Quotes
“This ‘Dan Brown style’ thriller is delivered with a decided wink…The audio shines…Narrator Bronson Pinchot revels in the novel’s absurdist mix. In one memorable scene, his characters deliver esoteric exposition against the increasingly disruptive backdrop of other characters who are engaged in less academic activities.” AudioFile
“At once a buddy-cop plot, a fish-out-of-water comedy, and a spy thriller…[with] amusing, sometimes scabrous, satirical portraiture of illustrious figures…Knowing, antic, amusingly disrespectful, and increasingly zany as it goes on.” New York Times
“The most outrageously entertaining novel of the year, a defamatory fantasy about the supposed secret lives of eminent post-structuralists. A joy.” Guardian (London)
“An intellectual thriller that will be catnip to serious readers…There’s so much fun to be had in The Seventh Function of Language, compellingly brought into English by Sam Taylor.

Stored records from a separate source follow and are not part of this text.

-- pv_equiv track=rewrite | github.com/chorogrim/verde | programmers/탐욕법_조이스틱.py | solution
-- ===== SOURCE A (Python) =====
-- def solution(name):
--     count = 0 # 문자열을 완성하기 위해 상하 방향키로 조작하는 횟수를 누적
--     size = len(name) # 입력된 문자열의 길이를 나타내는 변수
--     min_move = size - 1 # 좌우 방향키로 이동할 때의 최소 이동 횟수를 초기화
--
--     for idx, char in enumerate(name): # 문자열 name의 각 문자에 대해 반복
--         count += min(ord(char) - ord('A'), ord('Z') - ord(char) + 1) # 현재 문자를 완성하기 위해 상하 방향키로 조작하는 횟수를 계산
--
--         next_idx = idx + 1 # 다음 인덱스를 설정
--         while next_idx < size and name[next_idx] == 'A': # 연속된 A를 만나면 다음 문자로 이동
--             next_idx += 1
--
--         min_move = min([min_move, 2 * idx + size - next_idx, idx + 2 * (size - next_idx)]) # 좌우 방향키로 이동할 때의 최소 이동 횟수를 계산
--
--     count += min_move # 상하 방향키 조작 횟수와 좌우 이동 횟수를 합하여 최종 결과를 반환
--     return count # 함수의 결과를 반환
-- ===== SOURCE B (Python) =====
-- def solution(name):
--     size = len(name)
--     count = 0
--     min_move = size - 1
--     nextnon = size  # index of first non-'A' char strictly after the current position
--     for idx in range(size - 1, -1, -1):  # one backward pass, no inner scan
--         c = ord(name[idx])
--         count += min(c - 65, 91 - c)
--         min_move = min(min_move, 2 * idx + size - nextnon, idx + 2 * (size - nextnon))
--         if c != 65:
--             nextnon = idx
--     return count + min_move
-- ===== Notes on version B (the rewrite author's own statement) =====
-- stated objective: faster
-- what changed: Replaced the forward loop with an inner while-scan over runs of 'A' by a single backward pass that threads the next-non-'A' index as loop state, removing the inner scan entirely.
import Mathlib
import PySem

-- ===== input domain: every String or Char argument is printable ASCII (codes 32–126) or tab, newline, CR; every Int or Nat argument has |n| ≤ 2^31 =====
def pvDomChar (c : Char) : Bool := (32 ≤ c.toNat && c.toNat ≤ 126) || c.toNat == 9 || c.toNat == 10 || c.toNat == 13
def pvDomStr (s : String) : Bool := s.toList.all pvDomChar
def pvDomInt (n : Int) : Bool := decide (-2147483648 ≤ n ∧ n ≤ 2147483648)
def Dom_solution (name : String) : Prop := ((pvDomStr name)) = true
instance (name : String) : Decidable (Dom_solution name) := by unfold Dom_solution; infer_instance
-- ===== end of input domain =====

-- B replaces A's forward loop with an inner while-scan over runs of 'A' by one backward pass
-- threading the next-non-'A' index as loop state (objective: faster, O(n) vs O(n^2)).

-- ===== PORT A =====

-- the inner `while next_idx < size and name[next_idx] == 'A'` loop
def whileA (full : List Char) (size j : Int) : Int :=
  if h : j < size ∧ PySem.List.pyGet? full j = some 'A' then
    whileA full size (j + 1)
  else j
termination_by (size - j).toNat
decreasing_by omega

-- the `for idx, char in enumerate(name)` loop, carrying count and min_move
def loopA (full : List Char) (size : Int) : List Char → Int → Int → Int → Int
  | [], _, count, min_move => count + min_move
  | c :: rest, idx, count, min_move =>
      let count := count + min ((c.toNat : Int) - 65) (90 - (c.toNat : Int) + 1)
      let next_idx := whileA full size (idx + 1)
      loopA full size rest (idx + 1) count
        (min min_move (min (2 * idx + size - next_idx) (idx + 2 * (size - next_idx))))

def solution (name : String) : Int :=
  let cs := name.toList
  let size : Int := cs.length
  loopA cs size cs 0 0 (size - 1)

-- ===== PORT B =====

-- Source B's backward `for idx in range(size-1, -1, -1)` loop: the recursive call first
-- processes the suffix (larger indices), returning (count, min_move, nextnon)
def loopB (size : Int) : List Char → Int → Int × Int × Int
  | [], _ => (0, size - 1, size)
  | c :: rest, idx =>
      let (count, min_move, nextnon) := loopB size rest (idx + 1)
      let count := count + min ((c.toNat : Int) - 65) (91 - (c.toNat : Int))
      let min_move := min min_move
        (min (2 * idx + size - nextnon) (idx + 2 * (size - nextnon)))
      let nextnon := if (c.toNat : Int) ≠ 65 then idx else nextnon
      (count, min_move, nextnon)

def solution_alt (name : String) : Int :=
  let cs := name.toList
  let size : Int := cs.length
  let (count, min_move, _) := loopB size cs 0
  count + min_move

-- ===== PRECONDITION & SPEC =====
def Spec_solution (name : String) (out : Int) : Prop := out = solution_alt name
instance (name : String) (out : Int) : Decidable (Spec_solution name out) := by unfold Spec_solution; infer_instance

-- ===== CLAIM (what is proved, stated in full; the proofs are below) =====
def Claim_equal_solution : Prop := ∀ (name : String), Dom_solution name → Spec_solution name (solution name)

-- ===== LEMMAS AND PROOFS =====

-- reference functions: per-character key cost, first non-'A' index in a suffix, min over candidates
def sumC : List Char → Int
  | [] => 0
  | c :: rest => min ((c.toNat : Int) - 65) (91 - (c.toNat : Int)) + sumC rest

def firstNonA (size : Int) : List Char → Int → Int
  | [], _ => size
  | c :: rest, i => if (c.toNat : Int) ≠ 65 then i else firstNonA size rest (i + 1)

def minCands (size : Int) : List Char → Int → Int
  | [], _ => size - 1
  | _ :: rest, i =>
      let n := firstNonA size rest (i + 1)
      min (minCands size rest (i + 1)) (min (2 * i + size - n) (i + 2 * (size - n)))

-- forward accumulation of the same candidates, as loopA performs it
def minA (size : Int) : List Char → Int → Int → Int
  | [], _, m => m
  | _ :: rest, i, m =>
      let n := firstNonA size rest (i + 1)
      minA size rest (i + 1) (min m (min (2 * i + size - n) (i + 2 * (size - n))))

theorem loopB_eq (size : Int) (cs : List Char) (i : Int) :
    loopB size cs i = (sumC cs, minCands size cs i, firstNonA size cs i) := by
  induction cs generalizing i with
  | nil => simp [loopB, sumC, minCands, firstNonA]
  | cons c rest ih =>
      simp only [loopB, ih, sumC, minCands, firstNonA, Prod.mk.injEq]
      exact ⟨by ring, trivial⟩

theorem whileA_eq (full : List Char) (j : Int) (h0 : 0 ≤ j)
    (l : List Char) (hd : full.drop j.toNat = l) (hj : j ≤ (full.length : Int)) :
    whileA full (full.length : Int) j = firstNonA (full.length : Int) l j := by
  induction l generalizing j with
  | nil =>
      rw [whileA]
      have hlen : full.length ≤ j.toNat := by
        by_contra hc
        push Not at hc
        have := List.drop_eq_nil_iff.mp hd
        omega
      have : ¬ (j < (full.length : Int) ∧ PySem.List.pyGet? full j = some 'A') := by
        rintro ⟨h1, _⟩; omega
      rw [dif_neg this]
      simp [firstNonA]
      omega
  | cons c t ih =>
      have hlt : j.toNat < full.length := by
        by_contra hc
        push Not at hc
        have : full.drop j.toNat = [] := List.drop_eq_nil_iff.mpr hc
        rw [this] at hd; exact (List.cons_ne_nil _ _) hd.symm
      have hget : PySem.List.pyGet? full j = some c := by
        rw [PySem.List.pyGet?_of_nonneg full h0]
        have : full[j.toNat]? = (full.drop j.toNat)[0]? := by
          simp [List.getElem?_drop]
        rw [this, hd]
        simp
      rw [whileA]
      by_cases hA : c = 'A'
      · have hcond : j < (full.length : Int) ∧ PySem.List.pyGet? full j = some 'A' := by
          refine ⟨by omega, by rw [hget, hA]⟩
        rw [dif_pos hcond]
        have hd' : full.drop (j + 1).toNat = t := by
          have : (j + 1).toNat = j.toNat + 1 := by omega
          rw [this, ← List.drop_drop, hd]
          simp
        have := ih (j + 1) (by omega) hd' (by omega)
        rw [this]
        simp [firstNonA, hA]
      · have hcond : ¬ (j < (full.length : Int) ∧ PySem.List.pyGet? full j = some 'A') := by
          rintro ⟨_, hg⟩
          rw [hget] at hg
          exact hA (Option.some.injEq _ _ ▸ hg)
        rw [dif_neg hcond]
        have hne : (c.toNat : Int) ≠ 65 := by
          intro h
          apply hA
          have h65 : c.toNat = 65 := by exact_mod_cast h
          have hv : c.val = 'A'.val := by
            have : c.val.toNat = 65 := h65
            exact UInt32.toNat_inj.mp (by simp [this])
          exact Char.ext hv
        simp [firstNonA, hne]

theorem loopA_eq (full : List Char) (rest : List Char) (pre : List Char)
    (hfull : full = pre ++ rest) (count mm : Int) :
    loopA full (full.length : Int) rest (pre.length : Int) count mm
      = count + sumC rest + minA (full.length : Int) rest (pre.length : Int) mm := by
  induction rest generalizing pre count mm with
  | nil => simp [loopA, sumC, minA]
  | cons c t ih =>
      have hdrop : full.drop ((pre.length : Int) + 1).toNat = t := by
        have h1 : ((pre.length : Int) + 1).toNat = pre.length + 1 := by omega
        rw [h1, hfull]
        rw [show pre ++ c :: t = (pre ++ [c]) ++ t by simp]
        rw [List.drop_left' (by simp)]
      have hw : whileA full (full.length : Int) ((pre.length : Int) + 1)
          = firstNonA (full.length : Int) t ((pre.length : Int) + 1) := by
        apply whileA_eq full _ (by omega) t hdrop
        have : pre.length + 1 ≤ full.length := by
          rw [hfull]; simp
        omega
      simp only [loopA, hw]
      have := ih (pre ++ [c]) (by simp [hfull])
        (count + min ((c.toNat : Int) - 65) (90 - (c.toNat : Int) + 1))
        (min mm (min (2 * (pre.length : Int) + (full.length : Int)
            - firstNonA (full.length : Int) t ((pre.length : Int) + 1))
          ((pre.length : Int) + 2 * ((full.length : Int)
            - firstNonA (full.length : Int) t ((pre.length : Int) + 1)))))
      simp only [List.length_append, List.length_cons, List.length_nil] at this ⊢
      push_cast at this ⊢
      rw [this]
      simp only [sumC, minA]
      ring_nf

theorem minA_min (size : Int) (cs : List Char) (i a b : Int) :
    minA size cs i (min a b) = min a (minA size cs i b) := by
  induction cs generalizing i a b with
  | nil => simp [minA]
  | cons c t ih =>
      simp only [minA]
      rw [min_assoc, ih]

theorem minCands_le (size : Int) (cs : List Char) (i : Int) :
    minCands size cs i ≤ size - 1 := by
  induction cs generalizing i with
  | nil => simp [minCands]
  | cons c t ih =>
      simp only [minCands]
      exact le_trans (min_le_left _ _) (ih _)

theorem minA_eq_minCands (size : Int) (cs : List Char) (i : Int) :
    minA size cs i (size - 1) = minCands size cs i := by
  induction cs generalizing i with
  | nil => simp [minA, minCands]
  | cons c t ih =>
      simp only [minA, minCands]
      rw [min_comm (size - 1) _, minA_min, ih]
      have := minCands_le size t (i + 1)
      omega

-- ===== VERDICT (by name: the statement is the Claim_ definition above) =====
theorem solution_spec : Claim_equal_solution := by
  intro name _
  unfold Spec_solution solution solution_alt
  simp only
  rw [loopB_eq]
  have h := loopA_eq name.toList name.toList [] (by simp) 0 ((name.toList.length : Int) - 1)
  simp only [List.length_nil, Nat.cast_zero] at h
  rw [h]
  have h2 := minA_eq_minCands (name.toList.length : Int) name.toList 0
  rw [h2]
  ring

Foucault, and Sollers, in particular, come across as wildly comic figures.” Washington Post
“An affectionate send-up of an Umberto Eco–style intellectual thriller that doubles as an exemplar of the genre, filled with suspense, elaborate conspiracies, and exotic locales.” Esquire
“A rollicking crime caper…It had me rolling on the floor of the Paris Metro when I read it.” Observer (London)
“A charming roman à clef like no other…A brilliant illustration of the possibilities left to the modern novel.” Publishers Weekly (starred review)
“It gets bloody, it gets erotic, and the depiction of some real-life characters is spicily shocking. Sensational fun for the intellectually astute.” Library Journal (starred review)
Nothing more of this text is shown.